§ **Work to complete**
Given the records below, would you repeat exactly the lines that begin at the one containing "have h2 : (2" and end at the one containing "exact congrArg String.ofList h", inclusive?

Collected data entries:
┄┄┄┄┄┄┄┄┄┄
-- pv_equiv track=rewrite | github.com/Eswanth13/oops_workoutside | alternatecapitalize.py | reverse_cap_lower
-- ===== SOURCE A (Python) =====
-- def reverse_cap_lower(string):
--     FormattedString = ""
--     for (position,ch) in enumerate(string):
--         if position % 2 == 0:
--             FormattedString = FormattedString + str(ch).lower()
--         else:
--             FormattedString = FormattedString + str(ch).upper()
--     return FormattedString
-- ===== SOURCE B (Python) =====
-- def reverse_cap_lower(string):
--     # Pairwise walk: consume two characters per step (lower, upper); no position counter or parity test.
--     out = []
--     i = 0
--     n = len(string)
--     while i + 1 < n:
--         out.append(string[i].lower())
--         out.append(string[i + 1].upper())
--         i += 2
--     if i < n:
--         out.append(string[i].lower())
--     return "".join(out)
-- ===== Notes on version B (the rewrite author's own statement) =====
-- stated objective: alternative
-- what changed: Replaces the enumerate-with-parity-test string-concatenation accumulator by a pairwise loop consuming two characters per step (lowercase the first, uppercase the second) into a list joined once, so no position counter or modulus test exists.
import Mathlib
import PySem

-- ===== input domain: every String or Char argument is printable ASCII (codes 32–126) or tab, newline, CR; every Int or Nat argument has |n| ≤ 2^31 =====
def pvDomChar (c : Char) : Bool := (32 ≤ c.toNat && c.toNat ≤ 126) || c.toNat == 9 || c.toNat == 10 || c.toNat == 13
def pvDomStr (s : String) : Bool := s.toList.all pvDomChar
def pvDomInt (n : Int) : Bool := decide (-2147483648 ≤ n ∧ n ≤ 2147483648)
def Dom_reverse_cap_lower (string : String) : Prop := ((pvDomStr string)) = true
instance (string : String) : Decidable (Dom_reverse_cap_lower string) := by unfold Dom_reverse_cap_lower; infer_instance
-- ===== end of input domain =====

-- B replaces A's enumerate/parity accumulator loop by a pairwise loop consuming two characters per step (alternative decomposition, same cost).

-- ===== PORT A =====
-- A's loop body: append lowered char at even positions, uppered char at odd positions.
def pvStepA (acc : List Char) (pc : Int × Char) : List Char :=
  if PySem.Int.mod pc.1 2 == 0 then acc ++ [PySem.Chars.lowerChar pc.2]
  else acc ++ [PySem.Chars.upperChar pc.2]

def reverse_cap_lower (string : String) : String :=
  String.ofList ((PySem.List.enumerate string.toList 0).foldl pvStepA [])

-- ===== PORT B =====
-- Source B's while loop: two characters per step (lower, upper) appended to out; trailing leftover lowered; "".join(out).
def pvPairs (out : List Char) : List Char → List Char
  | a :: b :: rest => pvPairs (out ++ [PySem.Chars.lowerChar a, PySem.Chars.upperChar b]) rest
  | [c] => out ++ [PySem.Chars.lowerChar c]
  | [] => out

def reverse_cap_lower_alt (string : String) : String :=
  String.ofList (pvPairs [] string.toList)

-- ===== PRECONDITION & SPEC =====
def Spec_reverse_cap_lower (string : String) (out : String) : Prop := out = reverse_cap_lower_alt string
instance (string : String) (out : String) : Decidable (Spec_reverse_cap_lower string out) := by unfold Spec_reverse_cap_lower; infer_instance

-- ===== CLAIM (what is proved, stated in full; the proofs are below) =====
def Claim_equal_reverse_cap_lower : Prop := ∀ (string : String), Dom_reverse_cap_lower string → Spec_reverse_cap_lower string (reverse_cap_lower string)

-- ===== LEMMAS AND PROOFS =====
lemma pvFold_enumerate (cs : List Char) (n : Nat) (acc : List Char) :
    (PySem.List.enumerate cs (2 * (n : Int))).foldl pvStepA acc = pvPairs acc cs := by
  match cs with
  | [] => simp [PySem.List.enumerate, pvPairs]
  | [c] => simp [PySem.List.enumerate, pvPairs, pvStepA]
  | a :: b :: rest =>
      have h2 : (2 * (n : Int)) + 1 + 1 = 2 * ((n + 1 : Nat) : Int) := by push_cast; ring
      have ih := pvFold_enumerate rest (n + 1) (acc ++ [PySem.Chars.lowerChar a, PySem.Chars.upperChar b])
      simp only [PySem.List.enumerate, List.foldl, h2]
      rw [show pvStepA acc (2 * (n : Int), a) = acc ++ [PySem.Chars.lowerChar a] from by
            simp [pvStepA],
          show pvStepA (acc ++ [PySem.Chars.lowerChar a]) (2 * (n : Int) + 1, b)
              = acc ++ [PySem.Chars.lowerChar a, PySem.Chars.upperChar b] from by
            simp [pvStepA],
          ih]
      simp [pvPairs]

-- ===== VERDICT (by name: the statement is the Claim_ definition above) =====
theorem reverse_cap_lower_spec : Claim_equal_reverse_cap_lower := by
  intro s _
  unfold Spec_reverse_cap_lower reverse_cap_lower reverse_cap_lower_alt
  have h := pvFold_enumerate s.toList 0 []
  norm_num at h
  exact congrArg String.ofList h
┄┄┄┄┄┄┄┄┄┄
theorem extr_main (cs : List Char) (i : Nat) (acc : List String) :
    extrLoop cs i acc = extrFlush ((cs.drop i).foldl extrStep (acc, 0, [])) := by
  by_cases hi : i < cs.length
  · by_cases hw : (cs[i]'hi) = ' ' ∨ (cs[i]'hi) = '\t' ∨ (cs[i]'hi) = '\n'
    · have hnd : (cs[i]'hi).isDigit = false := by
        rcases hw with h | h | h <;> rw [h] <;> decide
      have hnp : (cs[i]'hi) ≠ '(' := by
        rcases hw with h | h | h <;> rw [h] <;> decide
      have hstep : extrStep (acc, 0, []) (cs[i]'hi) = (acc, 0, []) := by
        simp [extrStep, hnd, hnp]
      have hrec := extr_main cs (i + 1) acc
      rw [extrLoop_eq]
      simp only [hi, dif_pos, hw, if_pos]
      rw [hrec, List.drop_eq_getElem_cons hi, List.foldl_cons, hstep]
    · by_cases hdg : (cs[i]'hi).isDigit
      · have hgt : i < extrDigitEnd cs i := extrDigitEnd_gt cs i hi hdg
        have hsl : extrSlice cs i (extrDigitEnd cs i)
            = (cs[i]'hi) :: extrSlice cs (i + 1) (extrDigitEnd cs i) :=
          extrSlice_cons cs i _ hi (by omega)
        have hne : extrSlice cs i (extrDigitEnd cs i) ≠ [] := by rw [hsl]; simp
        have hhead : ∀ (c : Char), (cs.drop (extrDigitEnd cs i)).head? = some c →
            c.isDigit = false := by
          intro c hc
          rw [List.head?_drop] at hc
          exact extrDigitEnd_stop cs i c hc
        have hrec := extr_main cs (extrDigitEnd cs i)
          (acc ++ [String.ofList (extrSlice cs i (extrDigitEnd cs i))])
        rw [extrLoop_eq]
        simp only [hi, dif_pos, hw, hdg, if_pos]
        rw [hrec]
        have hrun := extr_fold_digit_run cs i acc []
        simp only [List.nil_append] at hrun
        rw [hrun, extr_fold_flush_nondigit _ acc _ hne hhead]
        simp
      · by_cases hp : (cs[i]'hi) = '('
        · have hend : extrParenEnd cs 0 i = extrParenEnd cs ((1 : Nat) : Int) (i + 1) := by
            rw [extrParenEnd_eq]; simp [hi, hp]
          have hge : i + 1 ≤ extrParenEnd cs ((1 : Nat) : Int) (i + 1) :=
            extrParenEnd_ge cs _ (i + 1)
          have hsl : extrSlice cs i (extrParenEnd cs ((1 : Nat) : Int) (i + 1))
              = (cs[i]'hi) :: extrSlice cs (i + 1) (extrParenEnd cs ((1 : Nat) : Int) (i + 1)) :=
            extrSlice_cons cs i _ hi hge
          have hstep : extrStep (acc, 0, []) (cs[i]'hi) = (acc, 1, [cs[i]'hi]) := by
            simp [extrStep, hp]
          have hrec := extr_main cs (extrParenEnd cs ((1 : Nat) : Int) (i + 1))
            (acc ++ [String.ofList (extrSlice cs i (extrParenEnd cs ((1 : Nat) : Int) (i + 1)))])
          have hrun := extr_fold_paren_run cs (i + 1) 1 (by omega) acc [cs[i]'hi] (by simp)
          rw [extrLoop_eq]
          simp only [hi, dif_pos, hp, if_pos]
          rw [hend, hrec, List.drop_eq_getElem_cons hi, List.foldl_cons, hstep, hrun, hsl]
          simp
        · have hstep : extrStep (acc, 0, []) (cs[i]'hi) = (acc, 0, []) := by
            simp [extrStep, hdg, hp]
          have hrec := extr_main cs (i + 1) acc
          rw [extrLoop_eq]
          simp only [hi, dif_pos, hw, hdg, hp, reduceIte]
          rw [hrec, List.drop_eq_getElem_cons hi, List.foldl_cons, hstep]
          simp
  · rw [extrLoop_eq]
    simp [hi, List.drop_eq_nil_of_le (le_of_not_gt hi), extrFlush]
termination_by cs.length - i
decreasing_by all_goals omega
┄┄┄┄┄┄┄┄┄┄
§ **Completed task**
      have h2 : (2 * (n : Int)) + 1 + 1 = 2 * ((n + 1 : Nat) : Int) := by push_cast; ring
      have ih := pvFold_enumerate rest (n + 1) (acc ++ [PySem.Chars.lowerChar a, PySem.Chars.upperChar b])
      simp only [PySem.List.enumerate, List.foldl, h2]
      rw [show pvStepA acc (2 * (n : Int), a) = acc ++ [PySem.Chars.lowerChar a] from by
            simp [pvStepA],
          show pvStepA (acc ++ [PySem.Chars.lowerChar a]) (2 * (n : Int) + 1, b)
              = acc ++ [PySem.Chars.lowerChar a, PySem.Chars.upperChar b] from by
            simp [pvStepA],
          ih]
      simp [pvPairs]

-- ===== VERDICT (by name: the statement is the Claim_ definition above) =====
theorem reverse_cap_lower_spec : Claim_equal_reverse_cap_lower := by
  intro s _
  unfold Spec_reverse_cap_lower reverse_cap_lower reverse_cap_lower_alt
  have h := pvFold_enumerate s.toList 0 []
  norm_num at h
  exact congrArg String.ofList h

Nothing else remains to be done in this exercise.